G. Scott Huggins makes his money by teaching history at a private school, proving that he knows more about history than making money. He loves writing fiction, both serious and humorous. If you want serious, Writers of the Future XV features “Bearing the Pattern”. If you like to laugh, “Phoenix for the Amateur Chef” is in Sword and Sorceress 30. Scott’s regular non-fiction column for Sci Phi Journal is entitled The Mote in God’s “I”. In the column Scott explores the nature of SF&F genre writing from the perspective of a committed Christian. When he is not teaching or writing, Scott devotes himself to his wife, their three children, and his cat. He loves good bourbon, bacon, and pie. If you have any recipes featuring one or more of these things, Mr. Huggins will be pleased to review them, if accompanied by a sample.

6 Comments

  1. You have made exactly the same error of flippancy that you accuse Heinlein of. You have made no point other than that Heinlein, a science fiction author, does not proffer a thorough critique of Christianity in a book intended to entertain. Besides, Heinlein is simply translating Epicurus into the vernacular: Do you accuse Epicurus too of flippancy?

    Your account of the the omni- attributes seems circular: whatever God does not do in not doable; whatever God does not know is unknowable; whatever God permits is justice. You have said nothing more than the world is as it appears to be, God or no God.

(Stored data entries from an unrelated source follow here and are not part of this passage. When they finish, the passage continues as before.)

-- pv_equiv track=rewrite | github.com/jyanneperez/fsds_grp6 | app/utils/lookup.py | rule_based_shelf_life
-- ===== SOURCE A (Python) =====
-- def rule_based_shelf_life(product_name):
--     name = product_name.lower()
--     if any(x in name for x in ["milk", "yogurt", "brie", "fresh", "ricotta", "cottage cheese"]):
--         return 7
--     elif any(x in name for x in ["fruit", "vegetable"]):
--         return 10
--     elif any(x in name for x in ["meat", "fish"]):
--         return 14
--     elif any(x in name for x in ["canned", "snack", "soda", "chocolate", "biscuit", 'butter', 'cheddar', 'swiss cheese', 'parmesan']):
--         return 180
--     else:
--         return 0
-- ===== SOURCE B (Python) =====
-- _KEYWORD_DAYS = {
--     "milk": 7, "yogurt": 7, "brie": 7, "fresh": 7, "ricotta": 7, "cottage cheese": 7,
--     "fruit": 10, "vegetable": 10,
--     "meat": 14, "fish": 14,
--     "canned": 180, "snack": 180, "soda": 180, "chocolate": 180, "biscuit": 180,
--     "butter": 180, "cheddar": 180, "swiss cheese": 180, "parmesan": 180,
-- }
--
--
-- def rule_based_shelf_life(product_name):
--     # Minimum shelf life over ALL matching keywords (default 0).  Equivalent to the
--     # original first-match cascade because its tier priority order coincides with
--     # ascending day values: 7 < 10 < 14 < 180.
--     name = product_name.lower()
--     return min((d for k, d in _KEYWORD_DAYS.items() if k in name), default=0)
-- ===== Notes on version B (the rewrite author's own statement) =====
-- stated objective: alternative
-- what changed: Replaces the ordered first-match if/elif cascade with a flat keyword->days map and an aggregate minimum over all matching keywords (default 0), which coincides with first-match because tier priority order equals ascending day values.
import Mathlib
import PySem

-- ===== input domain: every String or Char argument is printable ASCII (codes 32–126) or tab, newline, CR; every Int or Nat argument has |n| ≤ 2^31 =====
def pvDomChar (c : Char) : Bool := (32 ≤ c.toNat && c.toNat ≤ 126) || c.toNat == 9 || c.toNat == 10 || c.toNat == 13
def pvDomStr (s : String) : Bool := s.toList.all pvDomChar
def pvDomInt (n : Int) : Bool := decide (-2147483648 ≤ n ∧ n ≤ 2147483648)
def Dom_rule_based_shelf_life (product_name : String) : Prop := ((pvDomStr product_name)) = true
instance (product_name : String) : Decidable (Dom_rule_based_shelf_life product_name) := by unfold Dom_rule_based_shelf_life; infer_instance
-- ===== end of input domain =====

-- B replaces the first-match if/elif cascade by an aggregate minimum over a flat keyword->days map
-- (default 0); equivalent because tier priority order coincides with ascending day values (alternative; same cost).

-- ===== PORT A =====
def rule_based_shelf_life (product_name : String) : Int :=
  let name := PySem.Str.lower product_name
  if ["milk", "yogurt", "brie", "fresh", "ricotta", "cottage cheese"].any (fun x => PySem.Str.isIn x name) then 7
  else if ["fruit", "vegetable"].any (fun x => PySem.Str.isIn x name) then 10
  else if ["meat", "fish"].any (fun x => PySem.Str.isIn x name) then 14
  else if ["canned", "snack", "soda", "chocolate", "biscuit", "butter", "cheddar", "swiss cheese", "parmesan"].any (fun x => PySem.Str.isIn x name) then 180
  else 0

-- ===== PORT B =====
-- flat keyword -> days dict (insertion order), as an association list
def keywordDays : List (String × Int) :=
  [ ("milk", 7), ("yogurt", 7), ("brie", 7), ("fresh", 7), ("ricotta", 7), ("cottage cheese", 7)
  , ("fruit", 10), ("vegetable", 10)
  , ("meat", 14), ("fish", 14)
  , ("canned", 180), ("snack", 180), ("soda", 180), ("chocolate", 180), ("biscuit", 180)
  , ("butter", 180), ("cheddar", 180), ("swiss cheese", 180), ("parmesan", 180) ]

-- min(gen-expr of matching days, default=0): filter the dict items by 'k in name', take the days, Python min with default
def rule_based_shelf_life_alt (product_name : String) : Int :=
  let name := PySem.Str.lower product_name
  PySem.List.minD ((keywordDays.filter (fun p => PySem.Str.isIn p.1 name)).map Prod.snd) (fun x => x) 0

-- ===== PRECONDITION & SPEC =====
def Spec_rule_based_shelf_life (product_name : String) (out : Int) : Prop := out = rule_based_shelf_life_alt product_name
instance (product_name : String) (out : Int) : Decidable (Spec_rule_based_shelf_life product_name out) := by unfold Spec_rule_based_shelf_life; infer_instance

-- ===== CLAIM (what is proved, stated in full; the proofs are below) =====
def Claim_equal_rule_based_shelf_life : Prop := ∀ (product_name : String), Dom_rule_based_shelf_life product_name → Spec_rule_based_shelf_life product_name (rule_based_shelf_life product_name)

-- ===== LEMMAS AND PROOFS =====

-- min(xs, default 0) returns d when d ∈ xs and d is a lower bound of xs.
theorem minD_of_lb (L : List Int) (d : Int) (hmem : d ∈ L) (hlb : ∀ x ∈ L, d ≤ x) :
    PySem.List.minD L (fun x => x) 0 = d := by
  cases hq : PySem.List.min? L (fun x => x) with
  | none =>
    rw [PySem.List.min?_eq_none_iff] at hq
    subst hq; simp at hmem
  | some v =>
    have hv := PySem.List.min?_mem hq
    have h1 := PySem.List.min?_isMin hq d hmem
    have h2 := hlb v hv
    simp only [PySem.List.minD, hq, Option.getD_some]
    omega

-- membership in B's matched-days list, characterised tier by tier (q abstracts 'keyword occurs in name')
theorem mem_matched_iff (q : String → Bool) (x : Int) :
    x ∈ (keywordDays.filter (fun p => q p.1)).map Prod.snd ↔
      (x = 7 ∧ (q "milk" = true ∨ q "yogurt" = true ∨ q "brie" = true ∨ q "fresh" = true ∨ q "ricotta" = true ∨ q "cottage cheese" = true)) ∨
      (x = 10 ∧ (q "fruit" = true ∨ q "vegetable" = true)) ∨
      (x = 14 ∧ (q "meat" = true ∨ q "fish" = true)) ∨
      (x = 180 ∧ (q "canned" = true ∨ q "snack" = true ∨ q "soda" = true ∨ q "chocolate" = true ∨ q "biscuit" = true ∨ q "butter" = true ∨ q "cheddar" = true ∨ q "swiss cheese" = true ∨ q "parmesan" = true)) := by
  constructor
  · intro hx
    simp only [List.mem_map, List.mem_filter, keywordDays, List.mem_cons, List.not_mem_nil, or_false] at hx
    obtain ⟨p, ⟨hmem, hq⟩, rfl⟩ := hx
    rcases hmem with rfl|rfl|rfl|rfl|rfl|rfl|rfl|rfl|rfl|rfl|rfl|rfl|rfl|rfl|rfl|rfl|rfl|rfl|rfl
    exacts [Or.inl ⟨rfl, Or.inl hq⟩,
      Or.inl ⟨rfl, Or.inr (Or.inl hq)⟩,
      Or.inl ⟨rfl, Or.inr (Or.inr (Or.inl hq))⟩,
      Or.inl ⟨rfl, Or.inr (Or.inr (Or.inr (Or.inl hq)))⟩,
      Or.inl ⟨rfl, Or.inr (Or.inr (Or.inr (Or.inr (Or.inl hq))))⟩,
      Or.inl ⟨rfl, Or.inr (Or.inr (Or.inr (Or.inr (Or.inr (hq)))))⟩,
      Or.inr (Or.inl ⟨rfl, Or.inl hq⟩),
      Or.inr (Or.inl ⟨rfl, Or.inr (hq)⟩),
      Or.inr (Or.inr (Or.inl ⟨rfl, Or.inl hq⟩)),
      Or.inr (Or.inr (Or.inl ⟨rfl, Or.inr (hq)⟩)),
      Or.inr (Or.inr (Or.inr ⟨rfl, Or.inl hq⟩)),
      Or.inr (Or.inr (Or.inr ⟨rfl, Or.inr (Or.inl hq)⟩)),
      Or.inr (Or.inr (Or.inr ⟨rfl, Or.inr (Or.inr (Or.inl hq))⟩)),
      Or.inr (Or.inr (Or.inr ⟨rfl, Or.inr (Or.inr (Or.inr (Or.inl hq)))⟩)),
      Or.inr (Or.inr (Or.inr ⟨rfl, Or.inr (Or.inr (Or.inr (Or.inr (Or.inl hq))))⟩)),
      Or.inr (Or.inr (Or.inr ⟨rfl, Or.inr (Or.inr (Or.inr (Or.inr (Or.inr (Or.inl hq)))))⟩)),
      Or.inr (Or.inr (Or.inr ⟨rfl, Or.inr (Or.inr (Or.inr (Or.inr (Or.inr (Or.inr (Or.inl hq))))))⟩)),
      Or.inr (Or.inr (Or.inr ⟨rfl, Or.inr (Or.inr (Or.inr (Or.inr (Or.inr (Or.inr (Or.inr (Or.inl hq)))))))⟩)),
      Or.inr (Or.inr (Or.inr ⟨rfl, Or.inr (Or.inr (Or.inr (Or.inr (Or.inr (Or.inr (Or.inr (Or.inr (hq))))))))⟩))]
  · intro h
    apply List.mem_map.mpr
    rcases h with ⟨rfl, (hq|hq|hq|hq|hq|hq)⟩|⟨rfl, (hq|hq)⟩|⟨rfl, (hq|hq)⟩|⟨rfl, (hq|hq|hq|hq|hq|hq|hq|hq|hq)⟩
    exacts [⟨("milk",7), List.mem_filter.mpr ⟨by simp [keywordDays], hq⟩, rfl⟩,
      ⟨("yogurt",7), List.mem_filter.mpr ⟨by simp [keywordDays], hq⟩, rfl⟩,
      ⟨("brie",7), List.mem_filter.mpr ⟨by simp [keywordDays], hq⟩, rfl⟩,
      ⟨("fresh",7), List.mem_filter.mpr ⟨by simp [keywordDays], hq⟩, rfl⟩,
      ⟨("ricotta",7), List.mem_filter.mpr ⟨by simp [keywordDays], hq⟩, rfl⟩,
      ⟨("cottage cheese",7), List.mem_filter.mpr ⟨by simp [keywordDays], hq⟩, rfl⟩,
      ⟨("fruit",10), List.mem_filter.mpr ⟨by simp [keywordDays], hq⟩, rfl⟩,
      ⟨("vegetable",10), List.mem_filter.mpr ⟨by simp [keywordDays], hq⟩, rfl⟩,
      ⟨("meat",14), List.mem_filter.mpr ⟨by simp [keywordDays], hq⟩, rfl⟩,
      ⟨("fish",14), List.mem_filter.mpr ⟨by simp [keywordDays], hq⟩, rfl⟩,
      ⟨("canned",180), List.mem_filter.mpr ⟨by simp [keywordDays], hq⟩, rfl⟩,
      ⟨("snack",180), List.mem_filter.mpr ⟨by simp [keywordDays], hq⟩, rfl⟩,
      ⟨("soda",180), List.mem_filter.mpr ⟨by simp [keywordDays], hq⟩, rfl⟩,
      ⟨("chocolate",180), List.mem_filter.mpr ⟨by simp [keywordDays], hq⟩, rfl⟩,
      ⟨("biscuit",180), List.mem_filter.mpr ⟨by simp [keywordDays], hq⟩, rfl⟩,
      ⟨("butter",180), List.mem_filter.mpr ⟨by simp [keywordDays], hq⟩, rfl⟩,
      ⟨("cheddar",180), List.mem_filter.mpr ⟨by simp [keywordDays], hq⟩, rfl⟩,
      ⟨("swiss cheese",180), List.mem_filter.mpr ⟨by simp [keywordDays], hq⟩, rfl⟩,
      ⟨("parmesan",180), List.mem_filter.mpr ⟨by simp [keywordDays], hq⟩, rfl⟩]

-- ===== VERDICT (by name: the statement is the Claim_ definition above) =====
set_option maxHeartbeats 1000000 in
theorem rule_based_shelf_life_spec : Claim_equal_rule_based_shelf_life := by
  intro product_name _
  show rule_based_shelf_life product_name = rule_based_shelf_life_alt product_name
  unfold rule_based_shelf_life rule_based_shelf_life_alt
  set name := PySem.Str.lower product_name with hname
  have c1 : (["milk", "yogurt", "brie", "fresh", "ricotta", "cottage cheese"].any (fun x => PySem.Str.isIn x name) = true) ↔ (PySem.Str.isIn "milk" name = true ∨ PySem.Str.isIn "yogurt" name = true ∨ PySem.Str.isIn "brie" name = true ∨ PySem.Str.isIn "fresh" name = true ∨ PySem.Str.isIn "ricotta" name = true ∨ PySem.Str.isIn "cottage cheese" name = true) := by
    simp
  have c2 : (["fruit", "vegetable"].any (fun x => PySem.Str.isIn x name) = true) ↔ (PySem.Str.isIn "fruit" name = true ∨ PySem.Str.isIn "vegetable" name = true) := by
    simp
  have c3 : (["meat", "fish"].any (fun x => PySem.Str.isIn x name) = true) ↔ (PySem.Str.isIn "meat" name = true ∨ PySem.Str.isIn "fish" name = true) := by
    simp
  have c4 : (["canned", "snack", "soda", "chocolate", "biscuit", "butter", "cheddar", "swiss cheese", "parmesan"].any (fun x => PySem.Str.isIn x name) = true) ↔ (PySem.Str.isIn "canned" name = true ∨ PySem.Str.isIn "snack" name = true ∨ PySem.Str.isIn "soda" name = true ∨ PySem.Str.isIn "chocolate" name = true ∨ PySem.Str.isIn "biscuit" name = true ∨ PySem.Str.isIn "butter" name = true ∨ PySem.Str.isIn "cheddar" name = true ∨ PySem.Str.isIn "swiss cheese" name = true ∨ PySem.Str.isIn "parmesan" name = true) := by
    simp
  have hmem := mem_matched_iff (fun k => PySem.Str.isIn k name)
  by_cases h1 : (PySem.Str.isIn "milk" name = true ∨ PySem.Str.isIn "yogurt" name = true ∨ PySem.Str.isIn "brie" name = true ∨ PySem.Str.isIn "fresh" name = true ∨ PySem.Str.isIn "ricotta" name = true ∨ PySem.Str.isIn "cottage cheese" name = true)
  · rw [if_pos (c1.mpr h1)]
    refine (minD_of_lb _ 7 ((hmem 7).2 (Or.inl ⟨rfl, h1⟩)) ?_).symm
    intro x hx
    rcases (hmem x).1 hx with ⟨rfl,_⟩|⟨rfl,_⟩|⟨rfl,_⟩|⟨rfl,_⟩ <;> omega
  · rw [if_neg (fun hc => h1 (c1.mp hc))]
    by_cases h2 : (PySem.Str.isIn "fruit" name = true ∨ PySem.Str.isIn "vegetable" name = true)
    · rw [if_pos (c2.mpr h2)]
      refine (minD_of_lb _ 10 ((hmem 10).2 (Or.inr (Or.inl ⟨rfl, h2⟩))) ?_).symm
      intro x hx
      rcases (hmem x).1 hx with ⟨rfl,h⟩|⟨rfl,_⟩|⟨rfl,_⟩|⟨rfl,_⟩ <;> first | omega | exact absurd h h1
    · rw [if_neg (fun hc => h2 (c2.mp hc))]
      by_cases h3 : (PySem.Str.isIn "meat" name = true ∨ PySem.Str.isIn "fish" name = true)
      · rw [if_pos (c3.mpr h3)]
        refine (minD_of_lb _ 14 ((hmem 14).2 (Or.inr (Or.inr (Or.inl ⟨rfl, h3⟩)))) ?_).symm
        intro x hx
        rcases (hmem x).1 hx with ⟨rfl,h⟩|⟨rfl,h⟩|⟨rfl,_⟩|⟨rfl,_⟩ <;> first | omega | exact absurd h h1 | exact absurd h h2
      · rw [if_neg (fun hc => h3 (c3.mp hc))]
        by_cases h4 : (PySem.Str.isIn "canned" name = true ∨ PySem.Str.isIn "snack" name = true ∨ PySem.Str.isIn "soda" name = true ∨ PySem.Str.isIn "chocolate" name = true ∨ PySem.Str.isIn "biscuit" name = true ∨ PySem.Str.isIn "butter" name = true ∨ PySem.Str.isIn "cheddar" name = true ∨ PySem.Str.isIn "swiss cheese" name = true ∨ PySem.Str.isIn "parmesan" name = true)
        · rw [if_pos (c4.mpr h4)]
          refine (minD_of_lb _ 180 ((hmem 180).2 (Or.inr (Or.inr (Or.inr ⟨rfl, h4⟩)))) ?_).symm
          intro x hx
          rcases (hmem x).1 hx with ⟨rfl,h⟩|⟨rfl,h⟩|⟨rfl,h⟩|⟨rfl,_⟩ <;> first | omega | exact absurd h h1 | exact absurd h h2 | exact absurd h h3
        · rw [if_neg (fun hc => h4 (c4.mp hc))]
          have hLnil : (keywordDays.filter (fun p => PySem.Str.isIn p.1 name)).map Prod.snd = [] := by
            rw [List.eq_nil_iff_forall_not_mem]
            intro x hx
            rcases (hmem x).1 hx with ⟨_,h⟩|⟨_,h⟩|⟨_,h⟩|⟨_,h⟩
            · exact h1 h
            · exact h2 h
            · exact h3 h
            · exact h4 h
          simp only [hLnil, PySem.List.minD, PySem.List.min?, List.foldl_nil, Option.getD_none]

    You are correct, however: atheists do not care about theology, which is as ridiculous to the non-believer as professional wrestling is to the non-fan. There are any number of yahoos who make stupid arguments, but the serious atheist argument against religion has never been theological. The argument has been against religion’s social privilege, and the charge that religion is ridiculous and actually believed only by the gullible and self-deluded directly undermines that privilege.

    And it is true: religion is on precisely the same level as professional wrestling. If someone enjoys it, great. But if someone actually believes that it is other than 100 percent show business, they are at best mistaken.

    • Hi Larry, I’m not going to engage with the main thrust of your argument, but I think you make too bold a claim when asserting ‘the’ serious atheist argument is concerned with social privilege. That may be an argument, but atheists are entitled to put forward arguments which are metaphysical or epistemic in character without being dismissed as somehow failing to be ‘serious’.

      • Hi Ray,

        I think you are looking at a different distinction than I’m trying to make, perhaps unclearly: I don’t mean “serious” as opposed to foolish, flippant, trivial, or dishonest.I mean “serious” in the sense of fundamental or primary, as opposed to peripheral.

        However, religious metaphysics and epistemology does sometimes seem to skirt the shoals of unseriousness in almost every sense.

        • Hi Larry, thanks for the clarification. Perhaps it is worth observing that we could place faith on a spectrum, depending on the extent to which the individual’s adoption of religious belief is exoteric or esoteric in character. Exoteric religion would more obviously be subject to a social analysis, but it would be difficult to replicate that analysis for a deeply personal, esoteric form of faith that does not have a social aspect to it. Atheists should avoid conflating a critique of religious orthodoxies, as typically represented by a church or a school of thought, with a critique of all manifestations of spirituality as adopted by individual human beings in practice.

          • Perhaps it is worth observing that we could place faith on a spectrum…

            Perhaps, if that sort of thing interests you. I don’t find that field of… investigation(?)… particularly interesting.

            Atheists should avoid conflating a critique of religious orthodoxies … with a critique of all manifestations of spirituality.

            And by and large we do in fact avoid such conflation.

  2. I’m not familiar with how his views might have changed over time, but in “Stranger in a Strange Land,” Heinlein was certainly an agnostic. His literary ego, Jubal Hershaw, even donated money to churches in his atheist friend’s name just to goad him.